For additional network options and settings consult the Openstack Networking documentation or run;

openstack network create --help

Add a Router

Openstack virtual routers provide layer-3 services such as routing and NAT. They are required for routing between self-service networks within the same project as well as for communication between self-service and provider networks.

To create a router within the current domain/project run;

openstack router create rtr-01

To attach a router interface to the previously created subnet within our provider network run;

openstack router set rtr-01 --external-gateway ext_net

And finally to connect our internal self-service subnet to the external provider subnet run;

openstack router add subnet rtr-01 int_subnet

To verify that the router was created and configured run;

openstack router list
openstack router show rtr-01

You can also verify via the Openstack web interface by navigating to;

http://<dashboard_ip>/horizon/project/network_topology/

Here openstack will display a topology of the existing routers/networks/instances created within the current project. Network Topology

If all has gone well up to now you should be able to ping the external interface of the router from your workstation. To get the external IP of the router run;

router_ip=$(openstack port list --router rtr-01 --network ext_net -f value | awk -F "'" '{print $2}')

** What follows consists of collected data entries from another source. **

-- pv_equiv track=rewrite | github.com/micheleAlberto/trackClosure | trackClosure/src/trackAnalysis/trackAnalisys.py | observations
-- ===== SOURCE A (Python) =====
-- from collections import Counter, namedtuple
-- from itertools import combinations
--
-- Shadow=namedtuple('shadow', ['i', 'j', 'k'])
--
-- def observations(P_list,gEpG):
--     #triplets: images i and j project to image k
--     IJK={
--         k:[
--             Shadow(i, j, k)
--             for i, j in combinations(P_list, 2)
--             if ((i, k) in gEpG
--             and (j, k) in gEpG)
--           ]
--     for k in P_list}
--     return IJK
-- ===== SOURCE B (Python) =====
-- # Pair-major algorithm: invert gEpG into image->targets once, enumerate each
-- # pair (i, j) a single time computing its common targets, then distribute the
-- # flat triple stream into per-k buckets in one grouping pass (no per-k pair loop).
-- def observations(P_list, gEpG):
--     targets = {}
--     for i, k in gEpG:
--         targets.setdefault(i, {})[k] = True
--     flat = []
--     rest = list(P_list)
--     while rest:
--         i = rest.pop(0)
--         ti = targets.get(i, {})
--         for j in rest:
--             tj = targets.get(j, {})
--             for k in ti:
--                 if k in tj:
--                     flat.append((i, j, k))
--     groups = {}
--     for t in flat:
--         groups[t[2]] = groups.get(t[2], []) + [t]
--     return {k: groups.get(k, []) for k in P_list}
-- ===== Notes on version B (the rewrite author's own statement) =====
-- stated objective: faster
-- what changed: A loops over every k and tests every pair of P_list against gEpG; B is pair-major: it inverts gEpG into an image->targets index once, visits each pair (i,j) exactly once to intersect their target sets, emits a flat triple stream, and distributes it into per-k buckets in a single grouping pass.
import Mathlib
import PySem

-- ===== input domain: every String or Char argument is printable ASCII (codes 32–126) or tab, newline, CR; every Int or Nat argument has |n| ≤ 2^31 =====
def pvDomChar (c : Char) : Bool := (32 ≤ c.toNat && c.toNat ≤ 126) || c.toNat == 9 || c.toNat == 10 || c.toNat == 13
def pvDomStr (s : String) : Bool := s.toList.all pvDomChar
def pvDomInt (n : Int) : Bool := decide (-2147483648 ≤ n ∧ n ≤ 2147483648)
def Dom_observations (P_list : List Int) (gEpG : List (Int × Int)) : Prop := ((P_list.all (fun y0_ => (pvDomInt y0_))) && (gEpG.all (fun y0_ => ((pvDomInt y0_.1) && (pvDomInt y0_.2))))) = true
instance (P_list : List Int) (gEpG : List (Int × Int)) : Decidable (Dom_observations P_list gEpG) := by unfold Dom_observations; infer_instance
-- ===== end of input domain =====

-- B is pair-major: it inverts gEpG into an image->targets index once, visits each
-- pair (i, j) once to intersect their target sets, and distributes the flat triple
-- stream into per-k buckets in one grouping pass, instead of A's per-k scan of all pairs.

-- ===== PORT A =====
-- itertools.combinations(P_list, 2)
def combos2 : List Int → List (Int × Int)
  | [] => []
  | x :: xs => xs.map (fun y => (x, y)) ++ combos2 xs

def observations (P_list : List Int) (gEpG : List (Int × Int)) : List (Int × List (Int × Int × Int)) :=
  (P_list.foldl (fun d k =>
      d.insert k
        (((combos2 P_list).filter
            (fun p => gEpG.contains (p.1, k) && gEpG.contains (p.2, k))).map
          (fun p => (p.1, p.2, k))))
    PySem.Dict.empty).items

-- ===== PORT B =====
-- 'targets = {}; for i, k in gEpG: targets.setdefault(i, {})[k] = True'
def buildTargets (gEpG : List (Int × Int)) : PySem.Dict Int (PySem.Dict Int Bool) :=
  gEpG.foldl (fun d p => d.insert p.1 ((d.getD p.1 PySem.Dict.empty).insert p.2 true)) PySem.Dict.empty

-- 'while rest: i = rest.pop(0); for j in rest: for k in ti: if k in tj: flat.append((i, j, k))'
def flatLoop (targets : PySem.Dict Int (PySem.Dict Int Bool)) :
    List Int → List (Int × Int × Int) → List (Int × Int × Int)
  | [], flat => flat
  | i :: rest, flat =>
      let ti := targets.getD i PySem.Dict.empty
      flatLoop targets rest
        (flat ++ rest.flatMap (fun j =>
          let tj := targets.getD j PySem.Dict.empty
          (ti.keys.filter (fun k => tj.contains k)).map (fun k => (i, j, k))))

def observations_alt (P_list : List Int) (gEpG : List (Int × Int)) : List (Int × List (Int × Int × Int)) :=
  let targets := buildTargets gEpG
  let flat := flatLoop targets P_list []
  -- 'groups[t[2]] = groups.get(t[2], []) + [t]'
  let groups := flat.foldl (fun g t => g.insert t.2.2 (g.getD t.2.2 [] ++ [t])) PySem.Dict.empty
  (P_list.foldl (fun d k => d.insert k (groups.getD k [])) PySem.Dict.empty).items

-- ===== PRECONDITION & SPEC =====
def Spec_observations (P_list : List Int) (gEpG : List (Int × Int)) (out : List (Int × List (Int × Int × Int))) : Prop := out = observations_alt P_list gEpG
instance (P_list : List Int) (gEpG : List (Int × Int)) (out : List (Int × List (Int × Int × Int))) : Decidable (Spec_observations P_list gEpG out) := by unfold Spec_observations; infer_instance

-- ===== CLAIM (what is proved, stated in full; the proofs are below) =====
def Claim_equal_observations : Prop := ∀ (P_list : List Int) (gEpG : List (Int × Int)), Dom_observations P_list gEpG → Spec_observations P_list gEpG (observations P_list gEpG)

-- ===== LEMMAS AND PROOFS =====

-- inserting the same computed value per key: the folds agree
theorem fold_insert_congr (f g : Int → List (Int × Int × Int))
    (hfg : ∀ k, f k = g k) (l : List Int) (d : PySem.Dict Int (List (Int × Int × Int))) :
    l.foldl (fun d k => d.insert k (f k)) d = l.foldl (fun d k => d.insert k (g k)) d := by
  induction l generalizing d with
  | nil => rfl
  | cons k rest ih => simp [List.foldl, hfg k, ih]

-- the grouping fold, read back at one key, is a filter of the flat stream
theorem groups_getD (flat : List (Int × Int × Int)) (g : PySem.Dict Int (List (Int × Int × Int))) (k : Int) :
    (flat.foldl (fun g t => g.insert t.2.2 (g.getD t.2.2 [] ++ [t])) g).getD k []
      = g.getD k [] ++ flat.filter (fun t => t.2.2 == k) := by
  induction flat generalizing g with
  | nil => simp
  | cons t rest ih =>
      simp only [List.foldl_cons, ih, List.filter_cons]
      by_cases h : t.2.2 = k
      · simp [h]
      · simp [PySem.Dict.getD_insert, h, Ne.symm h]


-- the while/pop loop is a flatMap over combinations
theorem flatLoop_eq (targets : PySem.Dict Int (PySem.Dict Int Bool)) (l : List Int) (flat : List (Int × Int × Int)) :
    flatLoop targets l flat
      = flat ++ (combos2 l).flatMap (fun p =>
          (((targets.getD p.1 PySem.Dict.empty).keys.filter
              (fun k => (targets.getD p.2 PySem.Dict.empty).contains k)).map
            (fun k => (p.1, p.2, k)))) := by
  induction l generalizing flat with
  | nil => simp [flatLoop, combos2]
  | cons i rest ih =>
      simp only [flatLoop, combos2, ih, List.flatMap_append, List.flatMap_map, List.append_assoc]

-- target-index membership = edge membership
theorem targets_contains (gEpG : List (Int × Int)) (d : PySem.Dict Int (PySem.Dict Int Bool)) (i k : Int) :
    ((gEpG.foldl (fun d p => d.insert p.1 ((d.getD p.1 PySem.Dict.empty).insert p.2 true)) d).getD i PySem.Dict.empty).contains k
      = ((d.getD i PySem.Dict.empty).contains k || gEpG.contains (i, k)) := by
  induction gEpG generalizing d with
  | nil => simp
  | cons p rest ih =>
      simp only [List.foldl_cons, ih, List.contains_cons]
      by_cases hi : i = p.1
      · subst hi
        by_cases hk : k = p.2
        · subst hk
          simp
        · have h1 : (k == p.2) = false := by simp [hk]
          have h2 : ((p.1, k) == p) = false := by
            simp [beq_eq_false_iff_ne, Prod.ext_iff, hk]
          simp [PySem.Dict.contains_insert, h1, h2]
      · have h2 : ((i, k) == p) = false := by
          simp [beq_eq_false_iff_ne, Prod.ext_iff, hi]
        simp [PySem.Dict.getD_insert, hi, h2]

-- every per-image target dict in the index has nodup keys
theorem targets_keys_nodup (gEpG : List (Int × Int)) (d : PySem.Dict Int (PySem.Dict Int Bool))
    (hd : ∀ i, ((d.getD i PySem.Dict.empty).keys).Nodup) (i : Int) :
    (((gEpG.foldl (fun d p => d.insert p.1 ((d.getD p.1 PySem.Dict.empty).insert p.2 true)) d).getD i PySem.Dict.empty).keys).Nodup := by
  induction gEpG generalizing d with
  | nil => exact hd i
  | cons p rest ih =>
      refine ih _ (fun j => ?_)
      by_cases hj : j = p.1
      · subst hj
        simpa [PySem.Dict.getD_insert] using PySem.Dict.nodup_keys_insert _ _ _ (hd p.1)
      · simpa [PySem.Dict.getD_insert, hj] using hd j

-- a nodup list filtered to one element
theorem filter_eq_singleton (l : List Int) (hl : l.Nodup) (k : Int) :
    l.filter (fun x => x == k) = if k ∈ l then [k] else [] := by
  induction l with
  | nil => simp
  | cons x xs ih =>
      rcases List.nodup_cons.mp hl with ⟨hx, hxs⟩
      by_cases h : x = k
      · subst h
        simp [ih hxs, hx]
      · simp [h, ih hxs, Ne.symm h]

-- flatMap of per-pair singletons = filter then map
theorem flatMap_ite_singleton (l : List (Int × Int)) (c : Int × Int → Bool) (k : Int) :
    l.flatMap (fun p => if c p then [(p.1, p.2, k)] else [])
      = (l.filter c).map (fun p => (p.1, p.2, k)) := by
  induction l with
  | nil => rfl
  | cons p rest ih =>
      by_cases h : c p <;> simp [List.flatMap_cons, h, ih]

-- ===== VERDICT (by name: the statement is the Claim_ definition above) =====
theorem observations_spec : Claim_equal_observations := by
  intro P_list gEpG _
  unfold Spec_observations observations observations_alt
  refine congrArg PySem.Dict.items ?_
  refine fold_insert_congr _ _ (fun k => ?_) P_list PySem.Dict.empty
  rw [groups_getD, PySem.Dict.getD_empty, List.nil_append, flatLoop_eq, List.nil_append,
      List.filter_flatMap]
  rw [← flatMap_ite_singleton (combos2 P_list)
        (fun p => gEpG.contains (p.1, k) && gEpG.contains (p.2, k)) k]
  refine List.flatMap_congr (fun p _ => ?_)
  rw [List.filter_map]
  have hnodup : ((buildTargets gEpG).getD p.1 PySem.Dict.empty).keys.Nodup :=
    targets_keys_nodup gEpG PySem.Dict.empty (by simp) p.1
  have hfilter := filter_eq_singleton
    (((buildTargets gEpG).getD p.1 PySem.Dict.empty).keys.filter
      (fun x => (buildTargets gEpG).getD p.2 PySem.Dict.empty |>.contains x))
    (hnodup.filter _) k
  have hcomp : ((fun t : Int × Int × Int => t.2.2 == k) ∘ fun x => (p.1, p.2, x)) = (fun x => x == k) := by
    funext x; rfl
  rw [hcomp, hfilter]
  have hmem : (k ∈ ((buildTargets gEpG).getD p.1 PySem.Dict.empty).keys.filter
        (fun x => (buildTargets gEpG).getD p.2 PySem.Dict.empty |>.contains x))
      ↔ (gEpG.contains (p.1, k) && gEpG.contains (p.2, k)) = true := by
    rw [List.mem_filter, ← PySem.Dict.contains_iff_mem_keys]
    unfold buildTargets
    rw [targets_contains, targets_contains]
    simp
  by_cases h : (gEpG.contains (p.1, k) && gEpG.contains (p.2, k)) = true
  · have h' : (p.1, k) ∈ gEpG ∧ (p.2, k) ∈ gEpG := by simpa using h
    simp [hmem.mpr h, h']
  · rw [if_neg (fun hm => h (hmem.mp hm)), if_neg (by simpa using h)]
    simp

Now try pinging the returned IP from your workstation.

~$ ping $router_ip

PING 192.168.10.214 (192.168.10.214) 56(84) bytes of data.
64 bytes from 192.168.10.214: icmp_seq=1 ttl=64 time=1.17 ms
64 bytes from 192.168.10.214: icmp_seq=2 ttl=64 time=0.292 ms

Add Security Groups

To allow access to our compute instances we’ll need to create security groups or add rules to the existing security groups that were created during the installation of Openstack. To view a list of the existing security groups run;

openstack security group list

Next we’ll add rules to the default security group to allow ICMP and SSH access from external hosts.

project_id=$(openstack project show --domain admin_domain admin -f value -c id)
secgroup_id=$(openstack security group list --project ${project_id} | awk '/default/ {print $2}')
openstack security group rule create ${secgroup_id} --protocol icmp --remote-ip 0.0.0.0/0
openstack security group rule create ${secgroup_id} --protocol tcp --remote-ip 0.0.0.0/0 --dst-port 22

You can validate that the rules were added to the security group by running;

openstack security group show ${secgroup_id}

Add SSH Keys

To be able to access our compute instances remotely via ssh we’ll need to either create a new SSH keypair or upload the public key of an existing keypair.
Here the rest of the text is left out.